# Increasing Band Length to Extend Band Life



## CornDawg (Sep 27, 2015)

I shoot flatband tapers on everything. I'm addicted to the speed. The consequence is abysmal band life.

A while back I extended my default active band length by 1/2 inch to see if I could get 50-100 more shots per set. It worked to a degree. My hold got a little higher and speed was noticeably reduced but the changes were tolerable. Then it got good to me. I extended by a full inch. The draw seemed effortless, and I effectively doubled the life of the bandset. I objected to the lesser performance at first, but then became accustomed to it, reasoning that accuracy was my primary goal anyway.

When my Scorpion arrived I mounted a set of TBG tapers I'd originally cut for my Scout. The extra inch I was used to was eaten-up by the tie-on method and I was back to my 'measured' length of 7" active. Wow, what a difference. I gave myself a quick refresher in how speed relates to accuracy. I'd actually forgotten how laser-like the trajectory is at max elongation...

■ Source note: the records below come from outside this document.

-- pv_equiv track=rewrite | github.com/Scrince/Arculus_Recovery | Arculus_BTC_Recovery.py | normalize_path
-- ===== SOURCE A (Python) =====
-- from typing import Dict, List, Tuple
--
-- HARDENED = 0x80000000
--
-- def parse_path(path: str) -> List[int]:
--     if not path:
--         return []
--     elems = path.strip().split("/")
--     if elems[0] == "m":
--         elems = elems[1:]
--     out = []
--     for e in elems:
--         if e == "":
--             continue
--         hardened = False
--         if e.endswith("'") or e.endswith("h") or e.endswith("H"):
--             hardened = True
--             e = e[:-1]
--         i = int(e)
--         if i < 0 or i >= HARDENED:
--             raise ValueError(f"invalid path index: {i}")
--         if hardened:
--             i |= HARDENED
--         out.append(i)
--     return out
--
-- def normalize_path(path: str) -> str:
--     ints = parse_path(path)
--     if not ints:
--         return "m"
--     parts = []
--     for i in ints:
--         parts.append(f"{i - HARDENED}'" if (i & HARDENED) else str(i))
--     return "m/" + "/".join(parts)
-- ===== SOURCE B (Python) =====
-- def _fmt(e: str) -> str:
--     suffix = "'" if e[-1] in "'hH" else ""
--     i = int(e[:-1] if suffix else e)
--     if not 0 <= i < 0x80000000:
--         raise ValueError(f"invalid path index: {i}")
--     return str(i) + suffix
--
--
-- def normalize_path(path: str) -> str:
--     # filter/map pipeline: format each element directly, no encoded int list.
--     if not path:
--         return "m"
--     elems = path.strip().split("/")
--     body = elems[elems[0] == "m":]
--     parts = [_fmt(e) for e in body if e]
--     return "m/" + "/".join(parts) if parts else "m"
-- ===== Notes on version B (the rewrite author's own statement) =====
-- stated objective: simpler
-- what changed: B replaces A's two staged passes (parse every element into a HARDENED-bit-encoded integer list, then decode that list back into strings) by a single filter/map pipeline whose per-element formatter goes straight from the parsed int to its output string, eliminating the intermediate encoded representation.
import Mathlib
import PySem

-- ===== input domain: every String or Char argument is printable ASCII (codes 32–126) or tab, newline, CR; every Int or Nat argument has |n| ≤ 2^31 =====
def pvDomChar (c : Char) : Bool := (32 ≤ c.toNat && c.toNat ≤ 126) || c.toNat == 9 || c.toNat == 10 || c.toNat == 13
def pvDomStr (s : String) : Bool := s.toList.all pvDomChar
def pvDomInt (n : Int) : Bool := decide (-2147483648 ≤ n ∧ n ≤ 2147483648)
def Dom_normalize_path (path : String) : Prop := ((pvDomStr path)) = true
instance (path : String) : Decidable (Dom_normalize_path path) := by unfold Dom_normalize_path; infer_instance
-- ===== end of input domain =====

-- B replaces A's two staged passes (parse to a HARDENED-bit-encoded int list, then decode
-- it back into strings) by a filter/map pipeline formatting each element directly; objective: simpler.

-- ===== PORT A =====

-- loop of parse_path over the elements; `none` = ValueError (outside Pre_).
-- `i |= HARDENED` is ported as `i + 2147483648`, exact here since 0 ≤ i < 2^31.
def pvA_parse : List String → Option (List Int)
  | [] => some []
  | e :: rest =>
    if e = "" then pvA_parse rest
    else
      let hardened := PySem.Str.endswith e "'" || PySem.Str.endswith e "h" || PySem.Str.endswith e "H"
      let e' := if hardened then PySem.Str.slice e none (some (-1)) else e   -- e[:-1]
      match PySem.Int.ofStr? e' with
      | none => none                                   -- int(e) raised ValueError
      | some i =>
        if i < 0 ∨ 2147483648 ≤ i then none            -- raise ValueError(f"invalid path index: {i}")
        else (pvA_parse rest).map (fun t => (if hardened then i + 2147483648 else i) :: t)

-- parse_path; split? is some since the separator "/" is nonempty (.getD [] never applies)
def pv_parse_path (path : String) : Option (List Int) :=
  if path = "" then some []
  else
    let elems := (PySem.Str.split? (PySem.Str.strip path) "/").getD []
    let elems := if elems[0]? = some "m" then elems.drop 1 else elems   -- elems = elems[1:]
    pvA_parse elems

-- `f"{i - HARDENED}'" if (i & HARDENED) else str(i)`; the truthiness test `i & HARDENED`
-- is ported as `2147483648 ≤ i`, exact since parse_path only yields i ∈ [0, 2^32).
def pvDecodeA (i : Int) : String :=
  if 2147483648 ≤ i then PySem.Int.toStr (i - 2147483648) ++ "'" else PySem.Int.toStr i

def normalize_path (path : String) : String :=
  match pv_parse_path path with
  | none => ""                                        -- parse_path raised (excluded by Pre_)
  | some [] => "m"
  | some ints => "m/" ++ PySem.Str.join "/" (ints.map pvDecodeA)

-- ===== PORT B =====

-- _fmt of Source B: one element straight to its output string; none = the ValueError paths.
-- `e[-1] in "'hH"` reads the last char; `e[:-1]` drops it (e is nonempty when called).
def pvFmt? (e : String) : Option String :=
  let hard : Bool := e.toList.getLast? == some '\'' || e.toList.getLast? == some 'h'
                       || e.toList.getLast? == some 'H'
  match PySem.Int.ofStr? (if hard then String.ofList e.toList.dropLast else e) with
  | none => none                                      -- int() raised ValueError
  | some i =>
    if 0 ≤ i ∧ i < 2147483648 then some (PySem.Int.toStr i ++ (if hard then "'" else ""))
    else none                                         -- raise ValueError(f"invalid path index: {i}")

def normalize_path_alt (path : String) : String :=
  if path = "" then "m"
  else
    let elems := (PySem.Str.split? (PySem.Str.strip path) "/").getD []   -- sep "/" ≠ "", some
    let body := elems.drop (if elems[0]? = some "m" then 1 else 0)       -- elems[elems[0]=="m":]
    match (body.filter (fun e => e ≠ "")).mapM pvFmt? with               -- [_fmt(e) for e in body if e]
    | none => ""                                      -- Source B raised (excluded by Pre_)
    | some parts =>
      if parts = [] then "m"                          -- `if parts` truthiness
      else "m/" ++ PySem.Str.join "/" parts

-- ===== PRECONDITION & SPEC =====

-- a nonempty element is acceptable iff, after removing a trailing hardened marker,
-- int() parses it to a value in [0, 2^31)
def pvSegOK (e : String) : Bool :=
  e == "" ||
    (match PySem.Int.ofStr?
        (if PySem.Str.endswith e "'" || PySem.Str.endswith e "h" || PySem.Str.endswith e "H"
         then PySem.Str.slice e none (some (-1)) else e) with
     | none => false
     | some i => decide (0 ≤ i ∧ i < 2147483648))

-- Pre_ excludes exactly the inputs on which A raises ValueError: some element of the
-- path fails int() or parses to a value outside [0, 2^31).
def Pre_normalize_path (path : String) : Prop :=
  (path == "" ||
    (((PySem.Str.split? (PySem.Str.strip path) "/").getD []).drop
       (if ((PySem.Str.split? (PySem.Str.strip path) "/").getD [])[0]? = some "m" then 1 else 0)).all
      pvSegOK) = true
instance (path : String) : Decidable (Pre_normalize_path path) := by
  unfold Pre_normalize_path; infer_instance

def pvWitness_normalize_path : String := "m/44'/0h/1H//2"

def Spec_normalize_path (path : String) (out : String) : Prop := out = normalize_path_alt path
instance (path : String) (out : String) : Decidable (Spec_normalize_path path out) := by
  unfold Spec_normalize_path; infer_instance

-- ===== CLAIM (what is proved, stated in full; the proofs are below) =====
def Claim_equal_normalize_path : Prop := ∀ (path : String), Dom_normalize_path path → Pre_normalize_path path → Spec_normalize_path path (normalize_path path)

-- ===== LEMMAS AND PROOFS =====

-- a singleton suffix is exactly "last char is c"
theorem pv_last_suffix (l : List Char) (c : Char) : l.getLast? = some c ↔ [c] <:+ l := by
  constructor
  · intro h
    rcases List.getLast?_eq_some_iff.mp h with ⟨l', rfl⟩
    exact ⟨l', rfl⟩
  · rintro ⟨l', rfl⟩
    simp

-- endswith with a one-char suffix reads the last character
theorem pv_ends_one (e : String) (c : Char) (hc : (String.ofList [c]).toList = [c]) :
    PySem.Str.endswith e (String.ofList [c]) = (e.toList.getLast? == some c) := by
  rw [Bool.eq_iff_iff, beq_iff_eq]
  rw [PySem.Str.endswith_eq, hc, PySem.Chars.endswith_iff]
  exact (pv_last_suffix e.toList c).symm

-- B's filter/map pipeline computes A's parse followed by A's per-element decode
theorem pvB_eq_A (elems : List String) :
    (elems.filter (fun e => e ≠ "")).mapM pvFmt? = (pvA_parse elems).map (List.map pvDecodeA) := by
  induction elems with
  | nil => rfl
  | cons e rest ih =>
    by_cases he : e = ""
    · simpa [pvA_parse, he] using ih
    · have hq : PySem.Str.endswith e "'" = (e.toList.getLast? == some '\'') :=
        pv_ends_one e '\'' rfl
      have hh : PySem.Str.endswith e "h" = (e.toList.getLast? == some 'h') :=
        pv_ends_one e 'h' rfl
      have hH : PySem.Str.endswith e "H" = (e.toList.getLast? == some 'H') :=
        pv_ends_one e 'H' rfl
      have hslice : PySem.Str.slice e none (some (-1)) = String.ofList e.toList.dropLast := by
        apply String.toList_inj.mp
        simp [PySem.List.slice_to_neg_one]
      have hfil : (e :: rest).filter (fun x => x ≠ "") = e :: rest.filter (fun x => x ≠ "") := by
        simp [he]
      rw [hfil, List.mapM_cons]
      simp only [pvA_parse, if_neg he, pvFmt?, hq, hh, hH, hslice]
      set hard := (e.toList.getLast? == some '\'' || e.toList.getLast? == some 'h'
                    || e.toList.getLast? == some 'H') with hhard
      cases hp : PySem.Int.ofStr? (if hard = true then String.ofList e.toList.dropLast else e) with
      | none => simp
      | some i =>
        by_cases hr : i < 0 ∨ 2147483648 ≤ i
        · simp [hr, show ¬ (0 ≤ i ∧ i < 2147483648) from by omega]
        · cases hA : pvA_parse rest with
          | none =>
            have h2 := ih
            rw [hA] at h2
            simp only [ne_eq, decide_not] at h2
            simp [hr, h2, show (0 ≤ i ∧ i < 2147483648) from by omega]
          | some t =>
            have h2 := ih
            rw [hA] at h2
            simp only [ne_eq, decide_not] at h2
            cases hhd : hard with
            | false =>
              simp [h2, pvDecodeA, show (0 ≤ i ∧ i < 2147483648) from by omega,
                show ¬ (2147483648:Int) ≤ i from by omega]
            | true =>
              simp [h2, pvDecodeA, show (0 ≤ i ∧ i < 2147483648) from by omega,
                show (2147483648:Int) ≤ i + 2147483648 from by omega,
                show i + 2147483648 - 2147483648 = i from by omega]

-- ===== VERDICT (by name: the statement is the Claim_ definition above) =====
theorem normalize_path_spec : Claim_equal_normalize_path := by
  intro path _ _
  unfold Spec_normalize_path normalize_path normalize_path_alt pv_parse_path
  by_cases hp : path = ""
  · simp [hp]
  · simp only [if_neg hp, pvB_eq_A]
    by_cases hm : ((PySem.Str.split? (PySem.Str.strip path) "/").getD [])[0]? = some "m"
    · simp only [if_pos hm]
      cases pvA_parse (((PySem.Str.split? (PySem.Str.strip path) "/").getD []).drop 1) with
      | none => rfl
      | some l => cases l with
        | nil => rfl
        | cons x t => rfl
    · simp only [if_neg hm, List.drop_zero]
      cases pvA_parse ((PySem.Str.split? (PySem.Str.strip path) "/").getD []) with
      | none => rfl
      | some l => cases l with
        | nil => rfl
        | cons x t => rfl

So I guess it's a matter of economy vs. performance. What is your happy medium?


----------



## treefork (Feb 1, 2010)

What ammo and taper are you using ?


----------



## CornDawg (Sep 27, 2015)

7/8 x 5/8 TBS for 3/8 and 7/8 x 5/8 TBG for 7/16.


----------



## treefork (Feb 1, 2010)

I believe you can improve your band life by simply decreasing the band size and still use 500 % elongation . A 3/4 x 5/8 is plenty for 3/8 inch steel and performs very well . I use this for 3/8 and even 7/16 steel . The band life will even be longer with the 7/16 steel . You're taper is too much for 3/8 inch steel . Works for me . :iono: A 7/8 X 3/4 taper will be better for the 7/16 steel than what you're using .


----------